** Opening DATA EXTRACT block **

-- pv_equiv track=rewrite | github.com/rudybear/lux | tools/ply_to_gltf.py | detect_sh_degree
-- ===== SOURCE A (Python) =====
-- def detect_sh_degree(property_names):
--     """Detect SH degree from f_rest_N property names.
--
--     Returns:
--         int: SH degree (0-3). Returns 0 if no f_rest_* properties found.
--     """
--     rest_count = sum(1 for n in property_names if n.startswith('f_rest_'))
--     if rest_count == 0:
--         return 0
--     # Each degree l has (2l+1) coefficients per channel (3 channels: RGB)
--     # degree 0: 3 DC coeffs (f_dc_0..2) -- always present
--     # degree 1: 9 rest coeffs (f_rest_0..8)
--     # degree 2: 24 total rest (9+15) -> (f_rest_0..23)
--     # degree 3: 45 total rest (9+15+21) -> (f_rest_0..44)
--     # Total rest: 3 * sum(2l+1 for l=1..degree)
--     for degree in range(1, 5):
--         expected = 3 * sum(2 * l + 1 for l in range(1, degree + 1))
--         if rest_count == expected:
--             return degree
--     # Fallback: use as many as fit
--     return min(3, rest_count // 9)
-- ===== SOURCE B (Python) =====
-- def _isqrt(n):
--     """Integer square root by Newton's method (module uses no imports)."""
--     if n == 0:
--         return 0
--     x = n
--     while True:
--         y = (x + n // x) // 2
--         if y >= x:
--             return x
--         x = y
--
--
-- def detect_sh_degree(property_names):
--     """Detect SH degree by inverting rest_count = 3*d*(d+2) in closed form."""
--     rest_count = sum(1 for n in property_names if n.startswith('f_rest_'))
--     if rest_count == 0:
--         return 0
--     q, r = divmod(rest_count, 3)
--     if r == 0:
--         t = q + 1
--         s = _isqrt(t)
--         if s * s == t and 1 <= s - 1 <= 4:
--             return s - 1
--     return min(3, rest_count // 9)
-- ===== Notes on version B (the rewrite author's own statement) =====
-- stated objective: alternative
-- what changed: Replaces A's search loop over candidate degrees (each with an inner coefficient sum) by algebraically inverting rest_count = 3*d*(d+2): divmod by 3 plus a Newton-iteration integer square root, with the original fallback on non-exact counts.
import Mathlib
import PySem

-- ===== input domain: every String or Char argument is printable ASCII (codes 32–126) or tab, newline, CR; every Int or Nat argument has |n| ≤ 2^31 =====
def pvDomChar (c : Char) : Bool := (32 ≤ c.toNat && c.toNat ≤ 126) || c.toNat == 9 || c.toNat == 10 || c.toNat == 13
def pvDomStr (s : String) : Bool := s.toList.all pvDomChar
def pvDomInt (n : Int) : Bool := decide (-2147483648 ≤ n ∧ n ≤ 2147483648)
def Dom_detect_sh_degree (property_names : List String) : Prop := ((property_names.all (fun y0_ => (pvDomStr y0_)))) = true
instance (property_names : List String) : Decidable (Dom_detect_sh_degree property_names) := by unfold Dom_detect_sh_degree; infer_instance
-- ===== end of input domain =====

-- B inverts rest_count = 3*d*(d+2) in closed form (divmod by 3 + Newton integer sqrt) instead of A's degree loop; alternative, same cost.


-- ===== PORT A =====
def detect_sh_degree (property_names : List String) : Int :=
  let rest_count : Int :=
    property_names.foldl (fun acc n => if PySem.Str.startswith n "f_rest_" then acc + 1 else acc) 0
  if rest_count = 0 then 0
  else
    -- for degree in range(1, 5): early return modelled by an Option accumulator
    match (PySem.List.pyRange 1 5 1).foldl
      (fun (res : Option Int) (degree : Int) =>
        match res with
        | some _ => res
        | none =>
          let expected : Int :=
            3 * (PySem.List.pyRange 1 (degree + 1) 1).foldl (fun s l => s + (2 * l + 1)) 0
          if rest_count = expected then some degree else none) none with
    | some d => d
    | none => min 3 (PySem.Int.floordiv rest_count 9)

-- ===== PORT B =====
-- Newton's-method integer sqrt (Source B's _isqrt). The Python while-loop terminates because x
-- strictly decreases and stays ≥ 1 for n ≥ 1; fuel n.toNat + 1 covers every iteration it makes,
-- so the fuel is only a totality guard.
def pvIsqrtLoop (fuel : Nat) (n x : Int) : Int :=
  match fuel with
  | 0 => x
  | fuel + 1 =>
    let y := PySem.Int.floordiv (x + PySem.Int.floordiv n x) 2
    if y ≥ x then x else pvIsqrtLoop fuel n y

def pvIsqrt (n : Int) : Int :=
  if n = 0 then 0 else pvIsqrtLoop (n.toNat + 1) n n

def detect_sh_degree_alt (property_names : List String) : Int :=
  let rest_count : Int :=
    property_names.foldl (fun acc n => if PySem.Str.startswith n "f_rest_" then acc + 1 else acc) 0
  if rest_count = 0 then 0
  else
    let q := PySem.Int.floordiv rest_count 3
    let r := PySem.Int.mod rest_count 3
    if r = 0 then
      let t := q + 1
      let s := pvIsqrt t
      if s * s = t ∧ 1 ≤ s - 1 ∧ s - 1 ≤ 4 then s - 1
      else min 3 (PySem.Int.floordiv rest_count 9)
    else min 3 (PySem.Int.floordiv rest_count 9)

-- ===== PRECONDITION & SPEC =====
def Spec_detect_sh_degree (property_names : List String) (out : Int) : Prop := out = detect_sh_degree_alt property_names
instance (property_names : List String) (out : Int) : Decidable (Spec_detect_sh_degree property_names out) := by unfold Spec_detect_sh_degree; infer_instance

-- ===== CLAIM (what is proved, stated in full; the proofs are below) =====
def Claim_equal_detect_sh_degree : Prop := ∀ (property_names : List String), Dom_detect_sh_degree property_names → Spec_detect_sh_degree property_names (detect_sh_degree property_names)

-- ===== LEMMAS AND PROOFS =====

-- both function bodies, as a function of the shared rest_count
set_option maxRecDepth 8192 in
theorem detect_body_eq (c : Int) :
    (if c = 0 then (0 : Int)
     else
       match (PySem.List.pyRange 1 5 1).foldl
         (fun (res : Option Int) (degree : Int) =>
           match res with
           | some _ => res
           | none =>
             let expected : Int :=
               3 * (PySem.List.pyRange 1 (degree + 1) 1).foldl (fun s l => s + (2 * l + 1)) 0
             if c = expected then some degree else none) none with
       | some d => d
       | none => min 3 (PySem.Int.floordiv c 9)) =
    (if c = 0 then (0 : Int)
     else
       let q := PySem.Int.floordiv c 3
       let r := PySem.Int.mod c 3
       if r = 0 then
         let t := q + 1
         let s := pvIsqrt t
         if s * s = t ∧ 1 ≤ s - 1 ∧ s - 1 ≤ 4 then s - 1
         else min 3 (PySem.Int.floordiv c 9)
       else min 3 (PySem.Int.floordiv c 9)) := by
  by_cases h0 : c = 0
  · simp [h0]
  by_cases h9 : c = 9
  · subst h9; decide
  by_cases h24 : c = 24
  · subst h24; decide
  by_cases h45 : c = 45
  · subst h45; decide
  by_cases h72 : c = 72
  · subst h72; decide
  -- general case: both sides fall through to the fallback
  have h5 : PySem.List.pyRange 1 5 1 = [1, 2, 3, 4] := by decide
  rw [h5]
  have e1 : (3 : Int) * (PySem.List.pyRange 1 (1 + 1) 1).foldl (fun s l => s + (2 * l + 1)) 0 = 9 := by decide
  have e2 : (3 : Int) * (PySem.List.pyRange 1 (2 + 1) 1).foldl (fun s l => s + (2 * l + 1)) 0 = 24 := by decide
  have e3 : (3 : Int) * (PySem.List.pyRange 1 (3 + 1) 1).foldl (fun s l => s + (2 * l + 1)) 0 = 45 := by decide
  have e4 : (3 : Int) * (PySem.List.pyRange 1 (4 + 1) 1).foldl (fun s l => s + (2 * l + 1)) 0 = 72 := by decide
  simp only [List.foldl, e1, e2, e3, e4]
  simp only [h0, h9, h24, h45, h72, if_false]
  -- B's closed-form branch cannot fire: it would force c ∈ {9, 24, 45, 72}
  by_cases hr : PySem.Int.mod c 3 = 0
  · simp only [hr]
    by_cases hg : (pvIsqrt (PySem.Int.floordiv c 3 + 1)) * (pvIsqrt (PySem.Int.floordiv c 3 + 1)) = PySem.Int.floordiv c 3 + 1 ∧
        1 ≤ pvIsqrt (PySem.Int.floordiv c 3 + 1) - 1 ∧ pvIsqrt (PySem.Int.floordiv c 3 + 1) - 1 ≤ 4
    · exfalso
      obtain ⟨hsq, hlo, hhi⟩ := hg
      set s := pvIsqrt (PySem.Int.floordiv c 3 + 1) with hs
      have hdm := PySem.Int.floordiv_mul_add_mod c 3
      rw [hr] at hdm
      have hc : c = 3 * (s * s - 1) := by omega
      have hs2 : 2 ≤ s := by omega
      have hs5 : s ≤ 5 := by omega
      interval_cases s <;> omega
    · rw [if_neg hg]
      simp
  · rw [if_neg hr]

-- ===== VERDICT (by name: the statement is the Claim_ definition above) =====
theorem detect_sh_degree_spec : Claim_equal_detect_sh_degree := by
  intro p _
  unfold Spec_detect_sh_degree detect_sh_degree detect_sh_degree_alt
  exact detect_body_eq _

** Closing DATA EXTRACT block **

* **EXERCISE DETAILS**:
Scan the records for the string "expected". Copy each line in which it appears.

* **TASK RESPONSE**:
--         expected = 3 * sum(2 * l + 1 for l in range(1, degree + 1))
--         if rest_count == expected:
          let expected : Int :=
          if rest_count = expected then some degree else none) none with
             let expected : Int :=
             if c = expected then some degree else none) none with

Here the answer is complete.